Mary Cannon is an Irish psychiatrist and research scientist
Education
As an undergraduate, Cannon studied medicine at University College Dublin and trained as a psychiatrist with Eadbhard O"Callaghan at the Street John of God Hospital in Dublin. She then won an "advanced training fellowship" from the Wellcome Trust to study with Robin Murray at the Institute of Psychiatry in London.
Career
She is best known for her study of the risk factors for mental illness in young people. Cannon is an associate professor of Psychiatry at the Royal College of Surgeons in Ireland, as well as a consulting psychiatrist at Beaumont Hospital, Dublin. Cannon researches risk factors for psychosis and other mental illnesses in young people.
She and her research group have made important discoveries about the correlations of traumatic events in early childhood, including prenatal infection and childhood bullying, to psychiatric disorders such as schizophrenia in adults.
Cannon also studies the mental health of Irish youth. Her group"s discovery that more than one-fifth of Irish 11- to 13-year-olds have experienced "auditory hallucinations" (hearing voices) attracted significant media attention.
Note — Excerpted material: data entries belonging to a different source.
theorem pvU_anti {graph : List (String × List (String × Int))} {s s' : List String}
    (hss : ∀ x ∈ s, x ∈ s') : pvU graph s' ≤ pvU graph s := by
  apply List.Sublist.length_le
  apply List.monotone_filter_right
  intro a ha
  simp only [Bool.not_eq_eq_eq_not, Bool.not_true, List.contains_eq_mem, decide_eq_false_iff_not] at *
  exact fun hm => ha (hss _ hm)

theorem pv_filter_lt {x : String} {p q : String → Bool} :
    ∀ (l : List String), x ∈ l → p x = false → q x = true → (∀ y, p y = true → q y = true) →
      (l.filter p).length < (l.filter q).length := by
  intro l
  induction l with
  | nil => intro h; simp at h
  | cons a l ih =>
    intro hx hp hq hpq
    have hmono : (l.filter p).length ≤ (l.filter q).length :=
      List.Sublist.length_le (List.monotone_filter_right l hpq)
    rcases List.mem_cons.mp hx with rfl | hx
    · rw [List.filter_cons, List.filter_cons, hp, hq]
      simp only [Bool.false_eq_true, if_false, if_true, List.length_cons]
      omega
    · rw [List.filter_cons, List.filter_cons]
      have hbase := ih hx hp hq hpq
      cases hpa : p a with
      | false =>
        cases hqa : q a <;>
          simp only [List.length_cons, Bool.false_eq_true, if_false, if_true] <;> omega
      | true =>
        rw [hpq a hpa]
        simp only [List.length_cons, if_true]
        omega

theorem pvU_lt {graph : List (String × List (String × Int))} {s : List String} {x : String}
    (hk : x ∈ pvKeys graph) (hx : x ∉ s) : pvU graph (s ++ [x]) < pvU graph s := by
  apply pv_filter_lt ((pvKeys graph).dedup) (List.mem_dedup.mpr hk)
  · simp
  · simp [hx]
  · intro y
    simp only [Bool.not_eq_eq_eq_not, Bool.not_true, List.contains_eq_mem, decide_eq_false_iff_not]
    intro h hm
    exact h (by simp [hm])


-- lookup facts
theorem pv_lookup_mem {β : Type} (l : List (String × β)) (k : String) (v : β)
    (h : List.lookup k l = some v) : (k, v) ∈ l := by
  induction l with
  | nil => simp [List.lookup] at h
  | cons p rest ih =>
    rw [List.lookup] at h
    cases hk : (k == p.1) with
    | true =>
      rw [hk] at h
      have hv : p.2 = v := by injection h
      have hkp : k = p.1 := eq_of_beq hk
      have : (k, v) = p := by rw [hkp, ← hv]
      rw [this]; exact List.mem_cons_self ..
    | false =>
      rw [hk] at h
      exact List.mem_cons_of_mem _ (ih h)

theorem pv_lookup_isSome {β : Type} (l : List (String × β)) (k : String)
    (h : k ∈ l.map Prod.fst) : ∃ v, List.lookup k l = some v := by
  induction l with
  | nil => simp at h
  | cons p rest ih =>
    rw [List.lookup]
    cases hk : (k == p.1) with
    | true => exact ⟨p.2, rfl⟩
    | false =>
      simp only [List.map_cons, List.mem_cons] at h
      rcases h with h | h
      · rw [h] at hk; simp at hk
      · exact ih h

-- seen only grows (as an append)
theorem pv_mono (t : String) (graph : List (String × List (String × Int))) :
    ∀ f : Nat,
      (∀ curr seen path r s', dfsGo t graph f curr seen path = some (r, s') →
        ∃ ext, s' = seen ++ ext) ∧
      (∀ rest seen path r s', tryGo t graph f rest seen path = some (r, s') →
        ∃ ext, s' = seen ++ ext) := by
  intro f
  induction f using Nat.strong_induction_on with
  | _ f IHf =>
    have hdfs : ∀ curr seen path r s', dfsGo t graph f curr seen path = some (r, s') →
        ∃ ext, s' = seen ++ ext := by
      intro curr seen path r s' h
      match f with
      | 0 => rw [dfsGo] at h; exact absurd h (by simp)
      | f1 + 1 =>
        rw [dfsGo] at h
        by_cases ht : curr = t
        · rw [if_pos ht] at h
          injection h with h; injection h with _ h2
          exact ⟨[], by simp [h2]⟩
        · rw [if_neg ht] at h
          cases hl : List.lookup curr graph with
          | none => rw [hl] at h; exact absurd h (by simp)
          | some adj =>
            rw [hl] at h
            obtain ⟨ext, hext⟩ := (IHf f1 (by omega)).2 adj _ path r s' h
            rw [PySem.Set.add] at hext
            by_cases hm : curr ∈ seen
            · exact ⟨ext, by simpa [hm] using hext⟩
            · exact ⟨curr :: ext, by simpa [hm] using hext⟩
    refine ⟨hdfs, ?_⟩
    intro rest
    induction rest with
    | nil =>
      intro seen path r s' h
      rw [tryGo] at h
      injection h with h; injection h with _ h2
      exact ⟨[], by simp [h2]⟩
    | cons kv rest IHr =>
      obtain ⟨k, v⟩ := kv
      intro seen path r s' h
      rw [tryGo] at h
      by_cases hc : seen.contains k = false ∧ 0 < v
      · rw [if_pos hc] at h
        cases hd : dfsGo t graph f k seen (min path.1 v, path.2 ++ [k]) with
        | none => rw [hd] at h; exact absurd h (by simp)
        | some pr =>
          obtain ⟨rc, s1⟩ := pr
          rw [hd] at h
          cases rc with
          | some p =>
            injection h with h; injection h with _ h2
            obtain ⟨ext, hext⟩ := hdfs k seen _ _ s1 hd
            exact ⟨ext, by rw [← h2]; exact hext⟩
          | none =>
            obtain ⟨ext1, hext1⟩ := hdfs k seen _ _ s1 hd
            obtain ⟨ext2, hext2⟩ := IHr s1 path r s' h
            exact ⟨ext1 ++ ext2, by rw [hext2, hext1, List.append_assoc]⟩
      · rw [if_neg hc] at h
        exact IHr seen path r s' h

-- under the goodness condition, the new seen elements are distinct graph keys
theorem pv_ext (t : String) (graph : List (String × List (String × Int))) :
    ∀ f : Nat,
      (∀ curr seen path r s', dfsGo t graph f curr seen path = some (r, s') →
        pvGood t graph seen → (curr ∈ seen ∨ curr = t ∨ curr ∈ pvKeys graph) →
        ∃ ext, s' = seen ++ ext ∧ ext.Nodup ∧ ∀ x ∈ ext, x ∉ seen ∧ x ∈ pvKeys graph) ∧
      (∀ rest seen path r s', tryGo t graph f rest seen path = some (r, s') →
        pvGood t graph seen → pvOk t graph seen rest →
        ∃ ext, s' = seen ++ ext ∧ ext.Nodup ∧ ∀ x ∈ ext, x ∉ seen ∧ x ∈ pvKeys graph) := by
  intro f
  induction f using Nat.strong_induction_on with
  | _ f IHf =>
    have hdfs : ∀ curr seen path r s', dfsGo t graph f curr seen path = some (r, s') →
        pvGood t graph seen → (curr ∈ seen ∨ curr = t ∨ curr ∈ pvKeys graph) →
        ∃ ext, s' = seen ++ ext ∧ ext.Nodup ∧ ∀ x ∈ ext, x ∉ seen ∧ x ∈ pvKeys graph := by
      intro curr seen path r s' h hg hcurr
      match f with
      | 0 => rw [dfsGo] at h; exact absurd h (by simp)
      | f1 + 1 =>
        rw [dfsGo] at h
        by_cases ht : curr = t
        · rw [if_pos ht] at h
          injection h with h; injection h with _ h2
          exact ⟨[], by simp [h2]⟩
        · rw [if_neg ht] at h
          cases hl : List.lookup curr graph with
          | none => rw [hl] at h; exact absurd h (by simp)
          | some adj =>
            rw [hl] at h
            have hok : pvOk t graph seen adj := hg _ (pv_lookup_mem graph curr adj hl)
            by_cases hm : curr ∈ seen
            · have hadd : PySem.Set.add seen curr = seen := by
                rw [PySem.Set.add, if_pos (by simpa using hm)]
              rw [hadd] at h
              exact (IHf f1 (by omega)).2 adj seen path r s' h hg hok
            · have hkcurr : curr ∈ pvKeys graph := by
                rcases hcurr with h1 | h1 | h1
                · exact absurd h1 hm
                · exact absurd h1 ht
                · exact h1
              have hadd : PySem.Set.add seen curr = seen ++ [curr] := by
                rw [PySem.Set.add, if_neg (by simpa using hm)]
              rw [hadd] at h
              have hsub : ∀ x ∈ seen, x ∈ seen ++ [curr] := fun x hx => by simp [hx]
              obtain ⟨ext1, he1, hn1, hp1⟩ :=
                (IHf f1 (by omega)).2 adj (seen ++ [curr]) path r s'
                  h (pvGood_mono hsub hg) (pvOk_mono hsub hok)
              refine ⟨curr :: ext1, ?_, ?_, ?_⟩
              · rw [he1, List.append_assoc]; rfl
              · refine List.nodup_cons.mpr ⟨?_, hn1⟩
                intro hc
                exact (hp1 curr hc).1 (by simp)
              · intro x hx
                rcases List.mem_cons.mp hx with rfl | hx
                · exact ⟨hm, hkcurr⟩
                · have := hp1 x hx
                  refine ⟨fun hxs => this.1 (by simp [hxs]), this.2⟩
    refine ⟨hdfs, ?_⟩
    intro rest
    induction rest with
    | nil =>
      intro seen path r s' h hg hok
      rw [tryGo] at h
      injection h with h; injection h with _ h2
      exact ⟨[], by simp [h2]⟩
    | cons kv rest IHr =>
      obtain ⟨k, v⟩ := kv
      intro seen path r s' h hg hok
      rw [tryGo] at h
      by_cases hc : seen.contains k = false ∧ 0 < v
      · rw [if_pos hc] at h
        have hkk : k ∈ seen ∨ k = t ∨ k ∈ pvKeys graph := hok (k, v) (by simp) hc.2
        cases hd : dfsGo t graph f k seen (min path.1 v, path.2 ++ [k]) with
        | none => rw [hd] at h; exact absurd h (by simp)
        | some pr =>
          obtain ⟨rc, s1⟩ := pr
          rw [hd] at h
          obtain ⟨ext1, he1, hn1, hp1⟩ := hdfs k seen _ _ s1 hd hg hkk
          cases rc with
          | some p =>
            injection h with h; injection h with _ h2
            exact ⟨ext1, by rw [← h2]; exact he1, hn1, hp1⟩
          | none =>
            have hsub : ∀ x ∈ seen, x ∈ s1 := fun x hx => by rw [he1]; simp [hx]
            obtain ⟨ext2, he2, hn2, hp2⟩ :=
              IHr s1 path r s' h (pvGood_mono hsub hg)
                (pvOk_mono hsub (fun q hq => hok q (by simp [hq])))
            refine ⟨ext1 ++ ext2, ?_, ?_, ?_⟩
            · rw [he2, he1, List.append_assoc]
            · refine List.Nodup.append hn1 hn2 ?_
              intro a ha1 ha2
              exact (hp2 a ha2).1 (by rw [he1]; simp [ha1])
            · intro x hx
              rcases List.mem_append.mp hx with hx | hx
              · exact hp1 x hx
              · have := hp2 x hx
                refine ⟨fun hxs => this.1 (by rw [he1]; simp [hxs]), this.2⟩
      · rw [if_neg hc] at h
        exact IHr seen path r s' h hg (fun q hq => hok q (by simp [hq]))
-- pv_equiv track=rewrite | github.com/LoiNguyennn/Gem-hunter | main.py | GenerateDNF
-- ===== SOURCE A (Python) =====
-- from itertools import combinations, product
--
-- DIRECTION = [(-1, -1), (-1, 0), (-1, 1), (0, -1), (0, 1), (1, -1), (1, 0), (1, 1)]
--
-- def SurroundingCells(board, x, y):
--     surrounding_cells = []
--     for dir in DIRECTION:
--         x1 = x + dir[0]
--         y1 = y + dir[1]
--         if x1 >= 0 and x1 < len(board) and y1 >= 0 and y1 < len(board[0]):
--             surrounding_cells.append((x1, y1))
--     return surrounding_cells
--
-- def CellID(board, cell):
--     return cell[0] * len(board[0]) + cell[1] + 1
--
-- def GenerateDNF(board, i, j):
--     dnf = []
--     surrounding_cells = SurroundingCells(board, i, j)
--     for combination in combinations(surrounding_cells, int(board[i][j])):
--         clause = []
--         for cell in surrounding_cells:
--             cell_id = CellID(board, cell)
--             if cell in combination:
--                 clause.append(cell_id)  # cell is a trap
--             else:
--                 clause.append(-cell_id)  # cell is not a trap
--         dnf.append(clause)
--     return dnf
-- ===== SOURCE B (Python) =====
-- DIRECTION = [(-1, -1), (-1, 0), (-1, 1), (0, -1), (0, 1), (1, -1), (1, 0), (1, 1)]
--
-- def SurroundingCells(board, x, y):
--     surrounding_cells = []
--     for dir in DIRECTION:
--         x1 = x + dir[0]
--         y1 = y + dir[1]
--         if x1 >= 0 and x1 < len(board) and y1 >= 0 and y1 < len(board[0]):
--             surrounding_cells.append((x1, y1))
--     return surrounding_cells
--
-- def CellID(board, cell):
--     return cell[0] * len(board[0]) + cell[1] + 1
--
-- def _gen(ids, k):
--     # all ways to pick k traps among ids, head-first: head is a trap (+) or not (-)
--     if k == 0:
--         return [[-x for x in ids]]
--     if not ids:
--         return []
--     x, rest = ids[0], ids[1:]
--     return [[x] + cl for cl in _gen(rest, k - 1)] + [[-x] + cl for cl in _gen(rest, k)]
--
-- def GenerateDNF(board, i, j):
--     ids = [CellID(board, c) for c in SurroundingCells(board, i, j)]
--     return _gen(ids, int(board[i][j]))
-- ===== Notes on version B (the rewrite author's own statement) =====
-- stated objective: alternative
-- what changed: B drops itertools.combinations and the per-cell membership test entirely: it recursively generates the DNF over the id list directly (head id taken positive with k-1 remaining traps, or negative with k), emitting each clause once.
import Mathlib
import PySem

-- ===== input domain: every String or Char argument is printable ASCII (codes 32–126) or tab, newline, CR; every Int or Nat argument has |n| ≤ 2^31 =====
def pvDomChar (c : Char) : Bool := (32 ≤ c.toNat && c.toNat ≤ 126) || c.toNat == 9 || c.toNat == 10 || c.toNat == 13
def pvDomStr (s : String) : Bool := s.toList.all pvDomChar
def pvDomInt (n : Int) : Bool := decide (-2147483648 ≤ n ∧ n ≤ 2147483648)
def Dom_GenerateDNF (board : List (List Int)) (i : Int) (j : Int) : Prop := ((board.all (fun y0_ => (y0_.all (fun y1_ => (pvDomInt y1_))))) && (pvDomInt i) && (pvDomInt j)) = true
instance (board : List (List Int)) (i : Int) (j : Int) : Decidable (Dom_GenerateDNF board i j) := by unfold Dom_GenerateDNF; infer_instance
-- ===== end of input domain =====

-- B replaces itertools.combinations + per-cell membership test by a direct recursive
-- generator over the id list (head id positive with k-1 traps left, or negative with k).

-- shared module context (identical in Source A and Source B)
def pvDirection : List (Int × Int) :=
  [(-1, -1), (-1, 0), (-1, 1), (0, -1), (0, 1), (1, -1), (1, 0), (1, 1)]

def SurroundingCellsPort (board : List (List Int)) (x : Int) (y : Int) : List (Int × Int) :=
  -- the append-loop over DIRECTION, as a filterMap over the same list
  pvDirection.filterMap (fun d =>
    let x1 := x + d.1
    let y1 := y + d.2
    if 0 ≤ x1 ∧ x1 < (board.length : Int) ∧ 0 ≤ y1 ∧ y1 < ((board.headD []).length : Int)
    then some (x1, y1) else none)

def CellIDPort (board : List (List Int)) (cell : Int × Int) : Int :=
  cell.1 * ((board.headD []).length : Int) + cell.2 + 1

-- itertools.combinations (library call in A), in itertools' order
def pyCombinations {α : Type} : List α → Nat → List (List α)
  | _, 0 => [[]]
  | [], _ + 1 => []
  | x :: xs, k + 1 =>
    (pyCombinations xs k).map (fun c => x :: c) ++ pyCombinations xs (k + 1)

-- ===== PORT A =====
def GenerateDNF (board : List (List Int)) (i : Int) (j : Int) : List (List Int) :=
  match (PySem.List.pyGet? board i).bind (fun r => PySem.List.pyGet? r j) with
  | none => []  -- board[i][j] raises IndexError: outside Pre_
  | some v =>   -- v < 0 raises ValueError in combinations: outside Pre_
    let cells := SurroundingCellsPort board i j
    (pyCombinations cells v.toNat).map (fun combination =>
      cells.map (fun cell =>
        let cid := CellIDPort board cell
        if cell ∈ combination then cid else -cid))

-- ===== PORT B =====
-- Source B's _gen: recursion on the id list, k stays a Python int
def genDNF (ids : List Int) (k : Int) : List (List Int) :=
  if k = 0 then [ids.map (fun x => -x)]
  else
    match ids with
    | [] => []
    | x :: rest =>
      (genDNF rest (k - 1)).map (fun cl => x :: cl) ++
      (genDNF rest k).map (fun cl => -x :: cl)

def GenerateDNF_alt (board : List (List Int)) (i : Int) (j : Int) : List (List Int) :=
  match (PySem.List.pyGet? board i).bind (fun r => PySem.List.pyGet? r j) with
  | none => []  -- board[i][j] raises IndexError: outside Pre_
  | some v =>
    let ids := (SurroundingCellsPort board i j).map (CellIDPort board)
    genDNF ids v

-- ===== PRECONDITION & SPEC =====
-- Pre_ excludes exactly the inputs where A raises: board[i][j] out of range (IndexError)
-- or a negative trap count board[i][j] (ValueError from combinations).
def Pre_GenerateDNF (board : List (List Int)) (i : Int) (j : Int) : Prop :=
  0 ≤ (((PySem.List.pyGet? board i).bind (fun r => PySem.List.pyGet? r j)).getD (-1))

instance (board : List (List Int)) (i : Int) (j : Int) : Decidable (Pre_GenerateDNF board i j) := by
  unfold Pre_GenerateDNF; infer_instance

def pvWitness_GenerateDNF : List (List Int) × Int × Int := ([[1, 0], [0, 0]], 0, 0)

def Spec_GenerateDNF (board : List (List Int)) (i : Int) (j : Int) (out : List (List Int)) : Prop := out = GenerateDNF_alt board i j
instance (board : List (List Int)) (i : Int) (j : Int) (out : List (List Int)) : Decidable (Spec_GenerateDNF board i j out) := by unfold Spec_GenerateDNF; infer_instance

-- ===== CLAIM (what is proved, stated in full; the proofs are below) =====
def Claim_equal_GenerateDNF : Prop := ∀ (board : List (List Int)) (i : Int) (j : Int), Dom_GenerateDNF board i j → Pre_GenerateDNF board i j → Spec_GenerateDNF board i j (GenerateDNF board i j)

-- ===== LEMMAS AND PROOFS =====

theorem pyCombinations_sublist {α : Type} :
    ∀ (xs : List α) (k : Nat) (c : List α), c ∈ pyCombinations xs k → c.Sublist xs
  | _, 0, c => by
    intro h; simp [pyCombinations] at h; simp [h]
  | [], _ + 1, c => by
    intro h; simp [pyCombinations] at h
  | x :: xs, k + 1, c => by
    intro h
    simp only [pyCombinations, List.mem_append, List.mem_map] at h
    rcases h with ⟨c', hc', rfl⟩ | h
    · exact List.Sublist.cons₂ x (pyCombinations_sublist xs k c' hc')
    · exact List.Sublist.cons x (pyCombinations_sublist xs (k + 1) c h)

theorem surrounding_nodup (board : List (List Int)) (x y : Int) :
    (SurroundingCellsPort board x y).Nodup := by
  unfold SurroundingCellsPort
  apply List.Nodup.filterMap
  · rintro ⟨a1, a2⟩ ⟨b1, b2⟩ ⟨c1, c2⟩ ha hb
    simp only [Option.mem_def] at ha hb
    split_ifs at ha hb with h1 h2 <;> simp_all
    obtain ⟨hc1, hc2⟩ := ha
    obtain ⟨hd1, hd2⟩ := hb
    constructor
    · omega
    · omega
  · decide

-- the heart: A's combinations+membership pass equals B's recursive generator
theorem comb_eq_gen (f : (Int × Int) → Int) :
    ∀ (cells : List (Int × Int)) (k : Nat), cells.Nodup →
      (pyCombinations cells k).map (fun comb =>
          cells.map (fun cell => if cell ∈ comb then f cell else -(f cell))) =
        genDNF (cells.map f) (k : Int)
  | cells, 0, _ => by
    rw [genDNF.eq_def]
    simp [pyCombinations]
  | [], k + 1, _ => by
    have : (((k + 1 : Nat) : Int)) ≠ 0 := by push_cast; omega
    rw [genDNF.eq_def]
    simp only [pyCombinations, List.map_nil]
    rw [if_neg this]
  | c :: cs, k + 1, hnd => by
    have hne : (((k + 1 : Nat) : Int)) ≠ 0 := by push_cast; omega
    have hcns : c ∉ cs := (List.nodup_cons.mp hnd).1
    have hcsnd : cs.Nodup := (List.nodup_cons.mp hnd).2
    have ih1 := comb_eq_gen f cs k hcsnd
    have ih2 := comb_eq_gen f cs (k + 1) hcsnd
    have hk1 : ((k + 1 : Nat) : Int) - 1 = (k : Int) := by push_cast; ring
    simp only [pyCombinations, List.map_append, List.map_map]
    rw [genDNF.eq_def]
    simp only [hne, if_false, List.map_cons, hk1]
    congr 1
    · -- combinations containing the head c
      rw [← ih1, List.map_map]
      apply List.map_congr_left
      intro comb' hcomb'
      have hsub : comb'.Sublist cs := pyCombinations_sublist cs k comb' hcomb'
      simp only [Function.comp_apply, List.map_cons, List.mem_cons, true_or, if_pos, List.cons.injEq]
      refine ⟨by simp, ?_⟩
      apply List.map_congr_left
      intro cell hcell
      have : cell ≠ c := fun h => hcns (h ▸ hcell)
      simp [this]
    · -- combinations not containing the head c
      rw [← ih2, List.map_map]
      apply List.map_congr_left
      intro comb hcomb
      have hsub : comb.Sublist cs := pyCombinations_sublist cs (k + 1) comb hcomb
      have hcnot : c ∉ comb := fun h => hcns (hsub.subset h)
      simp only [Function.comp_apply, List.map_cons, hcnot, List.cons.injEq]
      exact ⟨by simp, trivial⟩

-- ===== VERDICT (by name: the statement is the Claim_ definition above) =====
theorem GenerateDNF_spec : Claim_equal_GenerateDNF := by
  intro board i j _ hpre
  unfold Spec_GenerateDNF GenerateDNF GenerateDNF_alt
  unfold Pre_GenerateDNF at hpre
  cases hv : (PySem.List.pyGet? board i).bind (fun r => PySem.List.pyGet? r j) with
  | none => rfl
  | some v =>
    rw [hv] at hpre
    simp only [Option.getD_some] at hpre
    have hvt : ((v.toNat : Nat) : Int) = v := Int.toNat_of_nonneg hpre
    simp only []
    conv_rhs => rw [← hvt]
    rw [← comb_eq_gen (CellIDPort board) (SurroundingCellsPort board i j) v.toNat
      (surrounding_nodup board i j)]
She has expressed the desire that her findings will lessen the stigma around auditory hallucinations, and will help to "remove the boundary" between youth and adult psychiatric services and research. In 2014, Cannon was the only woman among eleven Irish researchers named to the Thomson Reuters "World"s Most Influential Scientific Minds" report.
This report honors the 3,000 most highly cited scientists in the world.